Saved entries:
▼
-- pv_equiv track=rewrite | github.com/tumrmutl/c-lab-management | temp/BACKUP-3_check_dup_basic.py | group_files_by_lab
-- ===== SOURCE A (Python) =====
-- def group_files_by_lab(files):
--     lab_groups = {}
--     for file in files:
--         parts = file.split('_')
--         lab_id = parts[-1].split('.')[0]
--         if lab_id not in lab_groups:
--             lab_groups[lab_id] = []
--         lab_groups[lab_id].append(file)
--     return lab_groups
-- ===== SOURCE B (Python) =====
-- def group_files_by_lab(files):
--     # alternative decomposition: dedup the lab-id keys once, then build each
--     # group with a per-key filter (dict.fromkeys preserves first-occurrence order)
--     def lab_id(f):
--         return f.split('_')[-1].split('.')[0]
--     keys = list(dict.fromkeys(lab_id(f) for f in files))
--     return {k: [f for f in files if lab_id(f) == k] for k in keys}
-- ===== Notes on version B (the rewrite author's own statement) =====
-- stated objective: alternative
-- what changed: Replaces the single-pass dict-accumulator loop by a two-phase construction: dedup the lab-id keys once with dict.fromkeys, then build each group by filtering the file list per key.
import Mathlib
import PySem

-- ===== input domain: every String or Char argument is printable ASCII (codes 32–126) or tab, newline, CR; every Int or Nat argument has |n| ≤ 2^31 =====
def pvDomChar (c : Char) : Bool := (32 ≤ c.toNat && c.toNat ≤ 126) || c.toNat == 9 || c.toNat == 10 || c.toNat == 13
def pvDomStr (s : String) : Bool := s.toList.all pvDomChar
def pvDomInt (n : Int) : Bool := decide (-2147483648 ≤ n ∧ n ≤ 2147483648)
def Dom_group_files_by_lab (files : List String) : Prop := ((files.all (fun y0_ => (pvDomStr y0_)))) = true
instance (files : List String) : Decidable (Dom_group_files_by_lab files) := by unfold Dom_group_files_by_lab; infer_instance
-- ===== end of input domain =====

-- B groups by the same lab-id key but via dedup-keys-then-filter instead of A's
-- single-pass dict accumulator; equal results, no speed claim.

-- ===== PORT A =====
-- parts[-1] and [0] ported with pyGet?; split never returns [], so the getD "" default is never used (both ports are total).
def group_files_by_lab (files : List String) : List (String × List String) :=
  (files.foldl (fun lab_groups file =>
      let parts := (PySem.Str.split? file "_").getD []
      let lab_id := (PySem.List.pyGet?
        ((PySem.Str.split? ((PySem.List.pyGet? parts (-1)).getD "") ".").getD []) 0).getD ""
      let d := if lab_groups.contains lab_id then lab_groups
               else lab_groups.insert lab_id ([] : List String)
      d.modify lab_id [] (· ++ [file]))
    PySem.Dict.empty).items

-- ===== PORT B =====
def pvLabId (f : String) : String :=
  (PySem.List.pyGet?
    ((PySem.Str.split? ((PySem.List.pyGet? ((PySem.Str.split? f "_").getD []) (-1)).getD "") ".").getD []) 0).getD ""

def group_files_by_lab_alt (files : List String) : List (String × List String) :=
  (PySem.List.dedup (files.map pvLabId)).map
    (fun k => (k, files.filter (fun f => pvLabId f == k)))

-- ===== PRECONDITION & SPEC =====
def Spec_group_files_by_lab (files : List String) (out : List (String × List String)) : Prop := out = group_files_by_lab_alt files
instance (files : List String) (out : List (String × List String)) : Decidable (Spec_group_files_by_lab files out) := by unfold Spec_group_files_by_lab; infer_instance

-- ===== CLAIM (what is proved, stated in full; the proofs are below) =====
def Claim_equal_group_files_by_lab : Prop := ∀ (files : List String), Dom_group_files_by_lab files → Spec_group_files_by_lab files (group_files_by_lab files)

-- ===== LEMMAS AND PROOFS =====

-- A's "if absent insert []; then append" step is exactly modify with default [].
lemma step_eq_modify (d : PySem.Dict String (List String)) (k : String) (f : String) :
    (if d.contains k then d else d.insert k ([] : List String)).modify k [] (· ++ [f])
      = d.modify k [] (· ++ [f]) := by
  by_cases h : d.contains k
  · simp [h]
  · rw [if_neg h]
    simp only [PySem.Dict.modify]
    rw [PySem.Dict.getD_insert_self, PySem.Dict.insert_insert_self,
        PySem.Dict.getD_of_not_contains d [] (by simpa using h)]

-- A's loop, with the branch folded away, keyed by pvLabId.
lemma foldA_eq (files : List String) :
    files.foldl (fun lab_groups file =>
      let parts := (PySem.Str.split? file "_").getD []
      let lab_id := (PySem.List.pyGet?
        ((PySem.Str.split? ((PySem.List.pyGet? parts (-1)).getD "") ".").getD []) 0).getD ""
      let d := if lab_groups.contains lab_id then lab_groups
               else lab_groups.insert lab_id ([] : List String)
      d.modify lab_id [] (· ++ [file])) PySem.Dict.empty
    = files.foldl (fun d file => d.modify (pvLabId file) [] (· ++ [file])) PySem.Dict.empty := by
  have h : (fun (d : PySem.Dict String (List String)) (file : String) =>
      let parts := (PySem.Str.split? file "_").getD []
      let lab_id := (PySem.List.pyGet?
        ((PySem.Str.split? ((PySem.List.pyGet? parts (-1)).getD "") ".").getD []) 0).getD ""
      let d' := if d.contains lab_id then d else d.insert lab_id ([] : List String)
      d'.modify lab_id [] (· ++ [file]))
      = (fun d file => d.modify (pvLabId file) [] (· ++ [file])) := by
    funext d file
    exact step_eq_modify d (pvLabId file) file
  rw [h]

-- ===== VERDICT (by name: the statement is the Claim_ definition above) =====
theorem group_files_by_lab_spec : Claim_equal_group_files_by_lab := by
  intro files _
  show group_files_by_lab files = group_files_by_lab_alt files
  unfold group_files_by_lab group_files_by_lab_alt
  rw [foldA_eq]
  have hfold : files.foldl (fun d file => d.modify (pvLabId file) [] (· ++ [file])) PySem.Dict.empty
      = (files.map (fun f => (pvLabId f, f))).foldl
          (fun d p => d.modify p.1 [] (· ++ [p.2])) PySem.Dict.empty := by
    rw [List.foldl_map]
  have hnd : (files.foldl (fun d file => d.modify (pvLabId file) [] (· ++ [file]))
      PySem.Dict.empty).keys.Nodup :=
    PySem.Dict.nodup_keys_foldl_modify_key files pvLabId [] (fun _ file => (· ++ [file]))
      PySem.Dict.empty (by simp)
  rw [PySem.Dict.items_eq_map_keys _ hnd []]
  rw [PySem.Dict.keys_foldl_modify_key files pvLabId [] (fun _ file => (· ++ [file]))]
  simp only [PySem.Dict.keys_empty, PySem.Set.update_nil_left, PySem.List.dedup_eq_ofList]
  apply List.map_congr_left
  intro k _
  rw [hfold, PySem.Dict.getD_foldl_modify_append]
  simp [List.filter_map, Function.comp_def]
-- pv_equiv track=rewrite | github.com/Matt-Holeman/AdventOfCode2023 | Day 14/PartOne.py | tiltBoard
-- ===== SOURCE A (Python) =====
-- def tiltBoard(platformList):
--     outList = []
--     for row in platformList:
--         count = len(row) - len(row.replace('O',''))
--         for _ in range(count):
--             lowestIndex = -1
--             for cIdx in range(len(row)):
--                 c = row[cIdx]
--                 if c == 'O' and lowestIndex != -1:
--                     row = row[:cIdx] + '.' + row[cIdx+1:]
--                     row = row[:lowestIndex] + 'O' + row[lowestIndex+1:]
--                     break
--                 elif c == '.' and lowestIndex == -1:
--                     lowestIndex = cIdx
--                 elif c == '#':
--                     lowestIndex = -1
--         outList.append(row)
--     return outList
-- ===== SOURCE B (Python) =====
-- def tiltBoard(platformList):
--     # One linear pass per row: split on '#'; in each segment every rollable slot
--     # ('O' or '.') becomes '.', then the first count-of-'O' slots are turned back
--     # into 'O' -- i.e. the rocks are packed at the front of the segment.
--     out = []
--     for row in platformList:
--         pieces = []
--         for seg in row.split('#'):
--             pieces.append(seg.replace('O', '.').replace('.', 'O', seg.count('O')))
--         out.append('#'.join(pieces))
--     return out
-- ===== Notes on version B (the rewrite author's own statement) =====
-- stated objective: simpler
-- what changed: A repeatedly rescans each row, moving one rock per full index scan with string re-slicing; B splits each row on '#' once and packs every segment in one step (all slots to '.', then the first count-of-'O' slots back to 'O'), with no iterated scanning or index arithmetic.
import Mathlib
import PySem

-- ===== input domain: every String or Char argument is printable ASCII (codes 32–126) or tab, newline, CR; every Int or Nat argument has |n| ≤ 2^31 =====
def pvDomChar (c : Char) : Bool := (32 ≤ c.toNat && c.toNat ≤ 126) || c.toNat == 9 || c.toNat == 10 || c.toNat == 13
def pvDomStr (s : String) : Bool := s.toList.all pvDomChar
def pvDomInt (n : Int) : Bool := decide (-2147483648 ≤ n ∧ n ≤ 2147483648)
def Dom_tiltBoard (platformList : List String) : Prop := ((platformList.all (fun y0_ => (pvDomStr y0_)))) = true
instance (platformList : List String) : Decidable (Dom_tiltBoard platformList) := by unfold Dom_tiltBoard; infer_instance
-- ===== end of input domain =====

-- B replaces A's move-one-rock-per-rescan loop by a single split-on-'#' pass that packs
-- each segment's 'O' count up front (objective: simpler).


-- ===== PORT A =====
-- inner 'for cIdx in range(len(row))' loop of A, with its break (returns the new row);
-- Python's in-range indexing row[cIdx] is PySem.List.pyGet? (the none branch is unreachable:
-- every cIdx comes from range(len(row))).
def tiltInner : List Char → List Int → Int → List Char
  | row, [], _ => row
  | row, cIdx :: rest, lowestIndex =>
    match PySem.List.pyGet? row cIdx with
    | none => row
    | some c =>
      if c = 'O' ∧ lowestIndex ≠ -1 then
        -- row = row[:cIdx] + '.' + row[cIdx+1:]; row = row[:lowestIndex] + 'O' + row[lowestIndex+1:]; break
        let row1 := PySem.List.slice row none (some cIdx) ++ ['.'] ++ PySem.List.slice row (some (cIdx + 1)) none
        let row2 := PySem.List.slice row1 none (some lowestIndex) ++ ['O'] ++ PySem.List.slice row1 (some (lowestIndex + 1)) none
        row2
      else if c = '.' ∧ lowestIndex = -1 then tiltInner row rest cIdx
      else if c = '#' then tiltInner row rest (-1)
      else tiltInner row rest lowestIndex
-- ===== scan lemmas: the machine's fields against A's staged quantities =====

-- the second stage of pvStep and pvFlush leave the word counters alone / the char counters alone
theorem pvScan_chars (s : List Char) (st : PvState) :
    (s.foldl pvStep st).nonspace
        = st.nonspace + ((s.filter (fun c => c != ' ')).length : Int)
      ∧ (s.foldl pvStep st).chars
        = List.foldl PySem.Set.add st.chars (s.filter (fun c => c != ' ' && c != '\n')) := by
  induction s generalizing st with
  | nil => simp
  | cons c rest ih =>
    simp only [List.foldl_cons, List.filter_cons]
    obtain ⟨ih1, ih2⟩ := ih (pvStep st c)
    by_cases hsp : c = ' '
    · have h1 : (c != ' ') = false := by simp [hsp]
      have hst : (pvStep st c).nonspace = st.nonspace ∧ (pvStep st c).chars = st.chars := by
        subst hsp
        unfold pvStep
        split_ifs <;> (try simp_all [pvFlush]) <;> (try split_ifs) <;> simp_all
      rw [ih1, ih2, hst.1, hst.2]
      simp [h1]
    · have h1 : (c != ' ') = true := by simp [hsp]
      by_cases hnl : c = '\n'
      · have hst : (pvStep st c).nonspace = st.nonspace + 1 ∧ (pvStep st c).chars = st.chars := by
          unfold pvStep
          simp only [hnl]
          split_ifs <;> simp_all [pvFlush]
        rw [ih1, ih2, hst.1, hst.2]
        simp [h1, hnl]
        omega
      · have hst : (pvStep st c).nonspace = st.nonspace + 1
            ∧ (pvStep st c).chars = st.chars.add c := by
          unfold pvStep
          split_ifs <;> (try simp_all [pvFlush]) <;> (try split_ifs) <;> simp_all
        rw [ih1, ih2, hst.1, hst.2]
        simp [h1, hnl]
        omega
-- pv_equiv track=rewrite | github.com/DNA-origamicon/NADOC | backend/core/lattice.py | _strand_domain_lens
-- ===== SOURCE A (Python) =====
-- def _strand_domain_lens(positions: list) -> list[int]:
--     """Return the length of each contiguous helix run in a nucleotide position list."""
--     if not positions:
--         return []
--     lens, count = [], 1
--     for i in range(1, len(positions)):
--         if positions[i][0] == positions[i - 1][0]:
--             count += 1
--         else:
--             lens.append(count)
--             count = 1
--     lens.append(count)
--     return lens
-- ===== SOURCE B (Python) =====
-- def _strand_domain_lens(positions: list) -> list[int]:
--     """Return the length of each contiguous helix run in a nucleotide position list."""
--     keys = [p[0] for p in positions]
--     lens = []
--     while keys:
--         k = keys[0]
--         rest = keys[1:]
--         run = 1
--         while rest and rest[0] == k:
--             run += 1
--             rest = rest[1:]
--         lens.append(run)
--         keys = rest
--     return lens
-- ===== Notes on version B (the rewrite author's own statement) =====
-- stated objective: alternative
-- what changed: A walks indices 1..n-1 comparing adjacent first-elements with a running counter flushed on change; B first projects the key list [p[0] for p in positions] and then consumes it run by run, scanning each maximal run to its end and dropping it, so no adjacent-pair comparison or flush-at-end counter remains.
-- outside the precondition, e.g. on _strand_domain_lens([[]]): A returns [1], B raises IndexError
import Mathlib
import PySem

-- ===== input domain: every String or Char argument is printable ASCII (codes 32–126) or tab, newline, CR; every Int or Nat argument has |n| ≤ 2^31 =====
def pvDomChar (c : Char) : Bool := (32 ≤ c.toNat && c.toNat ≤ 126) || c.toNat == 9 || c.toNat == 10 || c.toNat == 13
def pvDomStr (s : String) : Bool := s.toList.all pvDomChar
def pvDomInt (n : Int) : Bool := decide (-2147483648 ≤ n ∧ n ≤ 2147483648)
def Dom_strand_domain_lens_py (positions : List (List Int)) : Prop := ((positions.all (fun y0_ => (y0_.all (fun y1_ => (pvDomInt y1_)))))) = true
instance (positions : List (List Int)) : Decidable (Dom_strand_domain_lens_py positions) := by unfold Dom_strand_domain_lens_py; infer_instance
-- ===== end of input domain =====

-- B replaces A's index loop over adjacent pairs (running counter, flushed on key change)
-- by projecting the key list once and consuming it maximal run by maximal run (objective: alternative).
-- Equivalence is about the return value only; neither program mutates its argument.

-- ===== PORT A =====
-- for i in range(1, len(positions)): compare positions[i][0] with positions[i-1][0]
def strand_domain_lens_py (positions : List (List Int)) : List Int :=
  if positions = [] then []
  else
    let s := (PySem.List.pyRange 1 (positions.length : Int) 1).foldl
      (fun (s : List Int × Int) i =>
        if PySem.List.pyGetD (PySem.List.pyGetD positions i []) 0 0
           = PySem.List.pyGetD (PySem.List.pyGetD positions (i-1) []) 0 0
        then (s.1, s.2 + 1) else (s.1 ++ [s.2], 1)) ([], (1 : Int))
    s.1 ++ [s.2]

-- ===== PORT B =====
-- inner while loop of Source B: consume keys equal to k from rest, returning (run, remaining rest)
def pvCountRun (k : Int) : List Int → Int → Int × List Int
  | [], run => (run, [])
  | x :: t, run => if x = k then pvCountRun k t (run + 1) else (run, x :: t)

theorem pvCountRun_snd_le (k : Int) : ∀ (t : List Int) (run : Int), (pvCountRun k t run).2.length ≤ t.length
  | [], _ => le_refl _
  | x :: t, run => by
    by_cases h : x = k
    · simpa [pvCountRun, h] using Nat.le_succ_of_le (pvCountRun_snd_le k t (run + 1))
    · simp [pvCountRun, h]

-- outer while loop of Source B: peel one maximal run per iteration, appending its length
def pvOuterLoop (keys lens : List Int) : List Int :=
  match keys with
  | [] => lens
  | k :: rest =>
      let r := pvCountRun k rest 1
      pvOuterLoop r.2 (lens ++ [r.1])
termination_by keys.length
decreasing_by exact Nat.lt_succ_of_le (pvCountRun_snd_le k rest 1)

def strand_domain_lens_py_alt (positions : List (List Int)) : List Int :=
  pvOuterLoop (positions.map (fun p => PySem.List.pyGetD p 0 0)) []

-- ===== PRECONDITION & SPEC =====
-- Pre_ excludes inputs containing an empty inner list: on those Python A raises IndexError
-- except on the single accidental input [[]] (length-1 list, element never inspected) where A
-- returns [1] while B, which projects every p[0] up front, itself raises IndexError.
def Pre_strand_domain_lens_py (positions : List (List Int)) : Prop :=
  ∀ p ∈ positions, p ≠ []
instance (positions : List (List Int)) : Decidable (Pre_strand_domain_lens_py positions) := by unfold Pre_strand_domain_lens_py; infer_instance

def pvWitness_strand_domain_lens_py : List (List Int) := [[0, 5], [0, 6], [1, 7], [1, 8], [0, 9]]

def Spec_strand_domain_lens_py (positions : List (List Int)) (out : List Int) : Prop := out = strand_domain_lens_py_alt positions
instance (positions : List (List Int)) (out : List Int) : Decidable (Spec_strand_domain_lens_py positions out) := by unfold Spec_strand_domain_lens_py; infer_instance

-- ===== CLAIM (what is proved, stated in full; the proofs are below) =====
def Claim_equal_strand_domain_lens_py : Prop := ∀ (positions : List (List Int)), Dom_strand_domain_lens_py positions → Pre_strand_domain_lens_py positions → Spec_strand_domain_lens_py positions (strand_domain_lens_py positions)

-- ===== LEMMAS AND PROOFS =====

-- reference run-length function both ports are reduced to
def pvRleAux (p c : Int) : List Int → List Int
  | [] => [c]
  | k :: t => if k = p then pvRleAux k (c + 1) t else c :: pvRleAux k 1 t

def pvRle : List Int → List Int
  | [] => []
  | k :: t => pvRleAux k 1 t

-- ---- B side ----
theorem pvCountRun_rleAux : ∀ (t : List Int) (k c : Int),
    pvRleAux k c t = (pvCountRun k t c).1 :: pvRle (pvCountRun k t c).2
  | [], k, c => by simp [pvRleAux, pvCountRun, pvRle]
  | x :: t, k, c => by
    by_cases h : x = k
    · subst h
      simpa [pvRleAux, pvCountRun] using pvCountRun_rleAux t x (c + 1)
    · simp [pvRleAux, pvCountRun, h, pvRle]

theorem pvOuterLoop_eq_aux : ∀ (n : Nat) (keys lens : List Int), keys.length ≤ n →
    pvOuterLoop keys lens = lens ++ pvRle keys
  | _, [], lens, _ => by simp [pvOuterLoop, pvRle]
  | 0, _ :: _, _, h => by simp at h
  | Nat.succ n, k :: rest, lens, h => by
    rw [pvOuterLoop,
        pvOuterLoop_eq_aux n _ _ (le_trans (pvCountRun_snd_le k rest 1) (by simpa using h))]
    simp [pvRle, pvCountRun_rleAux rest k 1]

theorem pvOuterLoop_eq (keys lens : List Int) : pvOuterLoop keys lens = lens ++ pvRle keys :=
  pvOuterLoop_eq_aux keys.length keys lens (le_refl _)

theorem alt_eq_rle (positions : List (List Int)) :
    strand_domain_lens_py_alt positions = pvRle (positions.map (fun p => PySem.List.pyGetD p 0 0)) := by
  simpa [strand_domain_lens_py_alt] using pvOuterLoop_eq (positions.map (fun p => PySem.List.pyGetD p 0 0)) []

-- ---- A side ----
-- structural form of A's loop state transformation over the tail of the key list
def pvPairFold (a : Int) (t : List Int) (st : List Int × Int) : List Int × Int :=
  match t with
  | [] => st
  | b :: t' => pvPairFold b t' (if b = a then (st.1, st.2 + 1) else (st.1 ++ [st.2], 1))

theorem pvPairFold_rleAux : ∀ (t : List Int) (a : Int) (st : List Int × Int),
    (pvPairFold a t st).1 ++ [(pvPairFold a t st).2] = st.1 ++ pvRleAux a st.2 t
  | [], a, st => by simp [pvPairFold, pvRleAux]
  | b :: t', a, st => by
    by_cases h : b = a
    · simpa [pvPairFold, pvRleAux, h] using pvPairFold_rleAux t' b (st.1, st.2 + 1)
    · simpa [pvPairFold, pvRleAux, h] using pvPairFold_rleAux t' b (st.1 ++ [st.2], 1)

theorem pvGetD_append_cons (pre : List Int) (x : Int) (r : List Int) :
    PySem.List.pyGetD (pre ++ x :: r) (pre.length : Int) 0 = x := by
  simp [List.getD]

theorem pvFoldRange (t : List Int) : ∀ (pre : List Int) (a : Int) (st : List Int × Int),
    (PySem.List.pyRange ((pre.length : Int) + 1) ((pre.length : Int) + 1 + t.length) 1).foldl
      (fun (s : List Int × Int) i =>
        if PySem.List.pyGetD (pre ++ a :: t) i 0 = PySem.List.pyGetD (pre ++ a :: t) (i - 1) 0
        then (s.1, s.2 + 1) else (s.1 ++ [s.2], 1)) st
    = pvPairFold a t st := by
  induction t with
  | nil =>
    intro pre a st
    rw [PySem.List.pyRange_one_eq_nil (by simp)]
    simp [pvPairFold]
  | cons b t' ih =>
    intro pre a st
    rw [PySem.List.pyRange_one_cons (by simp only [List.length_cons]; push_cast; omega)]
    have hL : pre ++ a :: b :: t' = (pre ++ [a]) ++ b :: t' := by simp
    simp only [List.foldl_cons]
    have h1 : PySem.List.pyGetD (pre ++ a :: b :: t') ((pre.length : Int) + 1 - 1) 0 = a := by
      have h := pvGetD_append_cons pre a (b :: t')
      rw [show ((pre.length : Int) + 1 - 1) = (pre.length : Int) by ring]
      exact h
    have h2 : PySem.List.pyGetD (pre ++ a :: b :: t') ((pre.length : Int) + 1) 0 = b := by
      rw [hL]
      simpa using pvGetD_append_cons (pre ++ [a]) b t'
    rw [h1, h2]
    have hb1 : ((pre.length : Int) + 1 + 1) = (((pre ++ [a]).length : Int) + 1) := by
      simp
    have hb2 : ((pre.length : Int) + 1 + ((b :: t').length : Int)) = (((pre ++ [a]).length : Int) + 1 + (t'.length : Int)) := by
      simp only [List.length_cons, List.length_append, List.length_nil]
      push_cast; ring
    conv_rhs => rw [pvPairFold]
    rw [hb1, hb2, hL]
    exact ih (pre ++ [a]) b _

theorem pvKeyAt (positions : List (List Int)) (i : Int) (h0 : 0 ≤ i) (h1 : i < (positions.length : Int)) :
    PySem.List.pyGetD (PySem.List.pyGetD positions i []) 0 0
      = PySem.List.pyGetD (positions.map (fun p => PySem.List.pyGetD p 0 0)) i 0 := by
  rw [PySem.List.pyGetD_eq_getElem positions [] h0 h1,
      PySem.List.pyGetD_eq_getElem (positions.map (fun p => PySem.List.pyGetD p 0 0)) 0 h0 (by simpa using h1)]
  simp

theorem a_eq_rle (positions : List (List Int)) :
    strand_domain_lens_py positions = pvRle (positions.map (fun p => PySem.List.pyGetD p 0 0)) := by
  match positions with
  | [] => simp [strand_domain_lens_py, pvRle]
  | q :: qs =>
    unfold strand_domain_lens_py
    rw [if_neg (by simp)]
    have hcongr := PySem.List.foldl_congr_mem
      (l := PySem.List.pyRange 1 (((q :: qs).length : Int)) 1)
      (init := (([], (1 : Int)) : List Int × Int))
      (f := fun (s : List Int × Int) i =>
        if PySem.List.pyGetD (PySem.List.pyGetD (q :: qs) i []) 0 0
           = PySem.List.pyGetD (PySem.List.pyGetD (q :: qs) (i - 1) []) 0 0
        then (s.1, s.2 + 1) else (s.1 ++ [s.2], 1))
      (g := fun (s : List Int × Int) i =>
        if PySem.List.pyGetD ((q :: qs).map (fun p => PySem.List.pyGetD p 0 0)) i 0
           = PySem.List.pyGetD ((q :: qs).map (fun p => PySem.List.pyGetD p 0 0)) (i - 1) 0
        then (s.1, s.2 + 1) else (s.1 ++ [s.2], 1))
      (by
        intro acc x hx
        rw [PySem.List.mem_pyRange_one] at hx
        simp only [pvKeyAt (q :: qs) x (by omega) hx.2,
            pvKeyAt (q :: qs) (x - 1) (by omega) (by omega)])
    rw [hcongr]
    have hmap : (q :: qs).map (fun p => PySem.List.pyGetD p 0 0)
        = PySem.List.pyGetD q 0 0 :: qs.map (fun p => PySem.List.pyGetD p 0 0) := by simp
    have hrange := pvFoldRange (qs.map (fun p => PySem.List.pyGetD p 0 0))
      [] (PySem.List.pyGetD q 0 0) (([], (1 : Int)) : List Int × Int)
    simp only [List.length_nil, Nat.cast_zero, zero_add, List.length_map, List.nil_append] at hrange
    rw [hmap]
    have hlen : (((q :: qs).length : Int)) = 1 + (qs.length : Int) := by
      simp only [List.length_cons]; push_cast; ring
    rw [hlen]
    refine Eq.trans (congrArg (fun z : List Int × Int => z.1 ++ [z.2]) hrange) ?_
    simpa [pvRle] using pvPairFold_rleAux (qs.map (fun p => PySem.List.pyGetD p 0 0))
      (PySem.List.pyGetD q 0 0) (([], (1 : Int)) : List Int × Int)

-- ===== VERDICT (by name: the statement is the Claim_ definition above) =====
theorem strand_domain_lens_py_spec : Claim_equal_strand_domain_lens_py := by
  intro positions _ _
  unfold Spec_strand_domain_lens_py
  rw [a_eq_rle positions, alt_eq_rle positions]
▲
**Goal of the exercise**:
Work out, please, how many lines above contain "branch"; answer only with the number.

**Exercise output**:
2